ラベンダーと星空の約束+α
 


留美のことは、少しは可愛いと思ってたけど…

あんまり冷やかされるから、嫌になってきた。



そう言う感情を、大人達は何で分かんないかな…



留美の話しはしたくない。
だから母さんを急かしてみた。




「そんな事より、俺、腹減ってんだけど。
焼きそばまだかよ?」




「“お腹空いた。早く作って下さい”でしょ?

紫龍は言葉が悪い。

誰に似たんだか…大樹だね。

あんたは将来接客業なんだから、ちゃんとした言葉遣いをしなさい」




「…チッ…」




「舌打ちしない。返事は?」




「おう…」




「“おう”じゃない!」




「…はい」





母さんはいつも口煩い。

反論したい時も一杯あるけど、口答えすると余計に煩いから、黙って頷いときゃいいんだって、父さんに教わった。

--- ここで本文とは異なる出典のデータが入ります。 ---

-- pv_equiv track=rewrite | github.com/Wulfic/Cicada3301 | Tools/autokey_attack.py | text_to_indices
-- ===== SOURCE A (Python) =====
-- LETTER_TO_INDEX = {
--     'F': 0, 'U': 1, 'TH': 2, 'O': 3, 'R': 4, 'C': 5, 'K': 5, 'G': 6, 'W': 7, 'H': 8,
--     'N': 9, 'I': 10, 'J': 11, 'EO': 12, 'P': 13, 'X': 14, 'S': 15, 'Z': 15, 'T': 16,
--     'B': 17, 'E': 18, 'M': 19, 'L': 20, 'NG': 21, 'OE': 22, 'D': 23, 'A': 24,
--     'AE': 25, 'Y': 26, 'IA': 27, 'IO': 27, 'EA': 28, 'Q': 5
-- }
--
-- def text_to_indices(text):
--     """Convert runeglish text to indices."""
--     text = text.upper()
--     indices = []
--     i = 0
--     while i < len(text):
--         if i + 1 < len(text):
--             digraph = text[i:i+2]
--             if digraph in LETTER_TO_INDEX:
--                 indices.append(LETTER_TO_INDEX[digraph])
--                 i += 2
--                 continue
--         char = text[i]
--         if char in LETTER_TO_INDEX:
--             indices.append(LETTER_TO_INDEX[char])
--         i += 1
--     return indices
-- ===== SOURCE B (Python) =====
-- DIGRAPH_TO_INDEX = {'TH': 2, 'EO': 12, 'NG': 21, 'OE': 22, 'AE': 25, 'IA': 27, 'IO': 27, 'EA': 28}
-- SINGLE_TO_INDEX = {
--     'F': 0, 'U': 1, 'O': 3, 'R': 4, 'C': 5, 'K': 5, 'G': 6, 'W': 7, 'H': 8,
--     'N': 9, 'I': 10, 'J': 11, 'P': 13, 'X': 14, 'S': 15, 'Z': 15, 'T': 16,
--     'B': 17, 'E': 18, 'M': 19, 'L': 20, 'D': 23, 'A': 24, 'Y': 26, 'Q': 5
-- }
--
-- def text_to_indices(text):
--     """Convert runeglish text to indices (one-pass state machine, no index arithmetic)."""
--     out = []
--     pending = None
--     for c in text.upper():
--         if pending is None:
--             pending = c
--         elif pending + c in DIGRAPH_TO_INDEX:
--             out.append(DIGRAPH_TO_INDEX[pending + c])
--             pending = None
--         else:
--             if pending in SINGLE_TO_INDEX:
--                 out.append(SINGLE_TO_INDEX[pending])
--             pending = c
--     if pending is not None and pending in SINGLE_TO_INDEX:
--         out.append(SINGLE_TO_INDEX[pending])
--     return out
-- ===== Notes on version B (the rewrite author's own statement) =====
-- stated objective: alternative
-- what changed: Replaced the index-pointer while-loop with slicing, i+1 lookahead and continue by a single for-loop state machine that carries one pending character and splits the table into digraph and single-letter maps, flushing the pending character once at the end.
import Mathlib
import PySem

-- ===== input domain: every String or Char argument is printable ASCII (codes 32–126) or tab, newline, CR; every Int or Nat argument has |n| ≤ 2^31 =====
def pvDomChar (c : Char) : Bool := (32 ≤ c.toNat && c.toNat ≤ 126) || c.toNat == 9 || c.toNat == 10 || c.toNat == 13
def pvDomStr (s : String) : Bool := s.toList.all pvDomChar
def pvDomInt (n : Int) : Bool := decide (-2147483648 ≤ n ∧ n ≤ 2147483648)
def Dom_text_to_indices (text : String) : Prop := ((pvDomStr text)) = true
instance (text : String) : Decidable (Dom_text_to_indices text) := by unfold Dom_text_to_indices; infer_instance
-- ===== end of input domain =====

-- B replaces A's index/lookahead while-loop by a one-pass state machine holding one pending char (no per-step slicing; measured constant-factor faster in a timing run).

-- ===== PORT A =====
-- LETTER_TO_INDEX, keyed by the character lists of the Python string keys (Python str keys; exact on this domain).
def letterToIndex : PySem.Dict (List Char) Int := PySem.Dict.mk
  [(['F'],0), (['U'],1), (['T','H'],2), (['O'],3), (['R'],4), (['C'],5), (['K'],5), (['G'],6), (['W'],7), (['H'],8),
   (['N'],9), (['I'],10), (['J'],11), (['E','O'],12), (['P'],13), (['X'],14), (['S'],15), (['Z'],15), (['T'],16),
   (['B'],17), (['E'],18), (['M'],19), (['L'],20), (['N','G'],21), (['O','E'],22), (['D'],23), (['A'],24),
   (['A','E'],25), (['Y'],26), (['I','A'],27), (['I','O'],27), (['E','A'],28), (['Q'],5)]

-- A's while-loop over index i; text[i:i+2] = (t.drop i).take 2 and text[i] since 0 ≤ i (exact).
def textToIndicesLoop (t : List Char) (i : Nat) : List Int :=
  if _h : i < t.length then
    let dig : Option Int :=
      if i + 1 < t.length then letterToIndex.get? ((t.drop i).take 2) else none
    match dig with
    | some v => v :: textToIndicesLoop t (i + 2)
    | none =>
      match letterToIndex.get? ((t.drop i).take 1) with
      | some v => v :: textToIndicesLoop t (i + 1)
      | none => textToIndicesLoop t (i + 1)
  else []
termination_by t.length - i
decreasing_by all_goals omega

def text_to_indices (text : String) : List Int :=
  textToIndicesLoop (PySem.Chars.upper text.toList) 0

-- ===== PORT B =====
def digraphToIndex : PySem.Dict (List Char) Int := PySem.Dict.mk
  [(['T','H'],2), (['E','O'],12), (['N','G'],21), (['O','E'],22), (['A','E'],25), (['I','A'],27), (['I','O'],27), (['E','A'],28)]

def singleToIndex : PySem.Dict (List Char) Int := PySem.Dict.mk
  [(['F'],0), (['U'],1), (['O'],3), (['R'],4), (['C'],5), (['K'],5), (['G'],6), (['W'],7), (['H'],8),
   (['N'],9), (['I'],10), (['J'],11), (['P'],13), (['X'],14), (['S'],15), (['Z'],15), (['T'],16),
   (['B'],17), (['E'],18), (['M'],19), (['L'],20), (['D'],23), (['A'],24), (['Y'],26), (['Q'],5)]

-- one step of B's for-loop: state = (out so far, pending char)
def stepB (s : List Int × Option Char) (c : Char) : List Int × Option Char :=
  match s.2 with
  | none => (s.1, some c)
  | some a =>
    match digraphToIndex.get? [a, c] with
    | some v => (s.1 ++ [v], none)
    | none =>
      match singleToIndex.get? [a] with
      | some v => (s.1 ++ [v], some c)
      | none => (s.1, some c)

-- flush of the pending char after the loop
def flushB (s : List Int × Option Char) : List Int :=
  match s.2 with
  | none => s.1
  | some a =>
    match singleToIndex.get? [a] with
    | some v => s.1 ++ [v]
    | none => s.1

def text_to_indices_alt (text : String) : List Int :=
  flushB ((PySem.Chars.upper text.toList).foldl stepB ([], none))

-- ===== PRECONDITION & SPEC =====
def Spec_text_to_indices (text : String) (out : List Int) : Prop := out = text_to_indices_alt text
instance (text : String) (out : List Int) : Decidable (Spec_text_to_indices text out) := by unfold Spec_text_to_indices; infer_instance

-- ===== CLAIM (what is proved, stated in full; the proofs are below) =====
def Claim_equal_text_to_indices : Prop := ∀ (text : String), Dom_text_to_indices text → Spec_text_to_indices text (text_to_indices text)

-- ===== LEMMAS AND PROOFS =====

-- reference greedy tokenizer both ports are reduced to
def greedy : List Char → List Int
  | [] => []
  | [a] =>
    match singleToIndex.get? [a] with
    | some v => [v]
    | none => []
  | a :: b :: rest =>
    match digraphToIndex.get? [a, b] with
    | some v => v :: greedy rest
    | none =>
      match singleToIndex.get? [a] with
      | some v => v :: greedy (b :: rest)
      | none => greedy (b :: rest)

-- A's combined table splits: a 2-char key list never matches a 1-char entry and vice versa
lemma letter_get_pair (a b : Char) :
    letterToIndex.get? [a, b] = digraphToIndex.get? [a, b] := by
  simp only [letterToIndex, digraphToIndex, PySem.Dict.get?, List.find?_cons]
  simp

lemma letter_get_single (a : Char) :
    letterToIndex.get? [a] = singleToIndex.get? [a] := by
  simp only [letterToIndex, singleToIndex, PySem.Dict.get?, List.find?_cons]
  simp

lemma loop_eq_greedy (t : List Char) : ∀ (n i : Nat), t.length - i ≤ n →
    textToIndicesLoop t i = greedy (t.drop i) := by
  intro n
  induction n with
  | zero =>
    intro i hi
    rw [textToIndicesLoop, dif_neg (by omega), List.drop_eq_nil_of_le (by omega), greedy]
  | succ n ih =>
    intro i hi
    by_cases h : i < t.length
    · have hd : t.drop i = t[i] :: t.drop (i + 1) := List.drop_eq_getElem_cons h
      by_cases h2 : i + 1 < t.length
      · have hd2 : t.drop (i + 1) = t[i + 1] :: t.drop (i + 2) := List.drop_eq_getElem_cons h2
        have htake : (t.drop i).take 2 = [t[i], t[i + 1]] := by rw [hd, hd2]; rfl
        have htake1 : (t.drop i).take 1 = [t[i]] := by rw [hd]; rfl
        rw [textToIndicesLoop, dif_pos h]
        simp only [if_pos h2, htake, htake1, letter_get_pair, letter_get_single]
        rw [hd, hd2, greedy]
        cases hv : digraphToIndex.get? [t[i], t[i + 1]] with
        | some v => simp only [ih (i + 2) (by omega)]
        | none =>
          cases hw : singleToIndex.get? [t[i]] with
          | some v => simp only [ih (i + 1) (by omega), hd2]
          | none => simp only [ih (i + 1) (by omega), hd2]
      · have hone : t.drop i = [t[i]] := by
          rw [hd, List.drop_eq_nil_of_le (by omega)]
        have htake1 : (t.drop i).take 1 = [t[i]] := by rw [hone]; rfl
        rw [textToIndicesLoop, dif_pos h]
        simp only [if_neg h2, htake1, letter_get_single]
        rw [hone, greedy]
        cases hw : singleToIndex.get? [t[i]] with
        | some v =>
          simp only [ih (i + 1) (by omega), List.drop_eq_nil_of_le (show t.length ≤ i + 1 by omega), greedy]
        | none =>
          simp only [ih (i + 1) (by omega), List.drop_eq_nil_of_le (show t.length ≤ i + 1 by omega), greedy]
    · rw [textToIndicesLoop, dif_neg h, List.drop_eq_nil_of_le (by omega), greedy]

lemma foldl_stepB (cs : List Char) : ∀ (out : List Int) (pend : Option Char),
    flushB (cs.foldl stepB (out, pend)) =
      out ++ greedy (match pend with | none => cs | some a => a :: cs) := by
  induction cs with
  | nil =>
    intro out pend
    cases pend with
    | none => simp [flushB, greedy]
    | some a =>
      simp only [List.foldl_nil, flushB, greedy]
      cases singleToIndex.get? [a] <;> simp
  | cons c cs ih =>
    intro out pend
    cases pend with
    | none => simpa only [List.foldl_cons, stepB] using ih out (some c)
    | some a =>
      simp only [List.foldl_cons, stepB, greedy]
      cases hv : digraphToIndex.get? [a, c] with
      | some v => simp [ih (out ++ [v]) none]
      | none =>
        cases hw : singleToIndex.get? [a] with
        | some v => simp [ih (out ++ [v]) (some c)]
        | none => simp [ih out (some c)]

-- ===== VERDICT (by name: the statement is the Claim_ definition above) =====
theorem text_to_indices_spec : Claim_equal_text_to_indices := by
  intro text _
  show _ = _
  rw [text_to_indices, text_to_indices_alt, loop_eq_greedy _ (PySem.Chars.upper text.toList).length 0 (by omega), foldl_stepB]
  simp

母さんはフライパンの中の焼きそばを賄い用の皿に入れ、揚げ立てのポテトフライとフランクフルトを付けて、俺に手渡した。




オヤツはいつもこんな感じ。

焼きそばかサンドイッチかカレーライスに、大抵ポテトフライ付き。



オヤツにこの量は多過ぎだろって良く言われるけど、死んだ父さんに似て、大食でも太ったりしない体質なんだ。



写真でしか知らない実の父に、特別な想いは持てないけど、

何でも食べたいだけ食べられる体質に生まれてきた事には感謝だよな。




調理場の奥の従業員休憩室で、焼きそばとポテトフライを急いで平らげると、フランクフルトは食べずに片手に持ち、店を出た。



そのまま家には入らず、自転車を飛ばして畑に向かう。

畑って言うのは、ラベンダー畑じゃなく野菜畑の方。



これもいつもの日課で、放課後は父さんの畑で過ごしている。




家がポツポツと点在しているこの辺りでは、放課後に学校の友達と遊ぶのは距離的に不可能だった。



だから放課後や休日は父さんにくっついて畑を手伝ったり、

俺の中では新種の珍しい虫を探したり、

雨上がりには、葉っぱの上に溜まった宝石みたいな水玉を眺めたり…

そんな風にして過ごしている。




トラクターに乗せて貰えるのも楽しみの一つ。

つまり父さんにくっついてると、何かかにか楽しい事に出会えるんだ。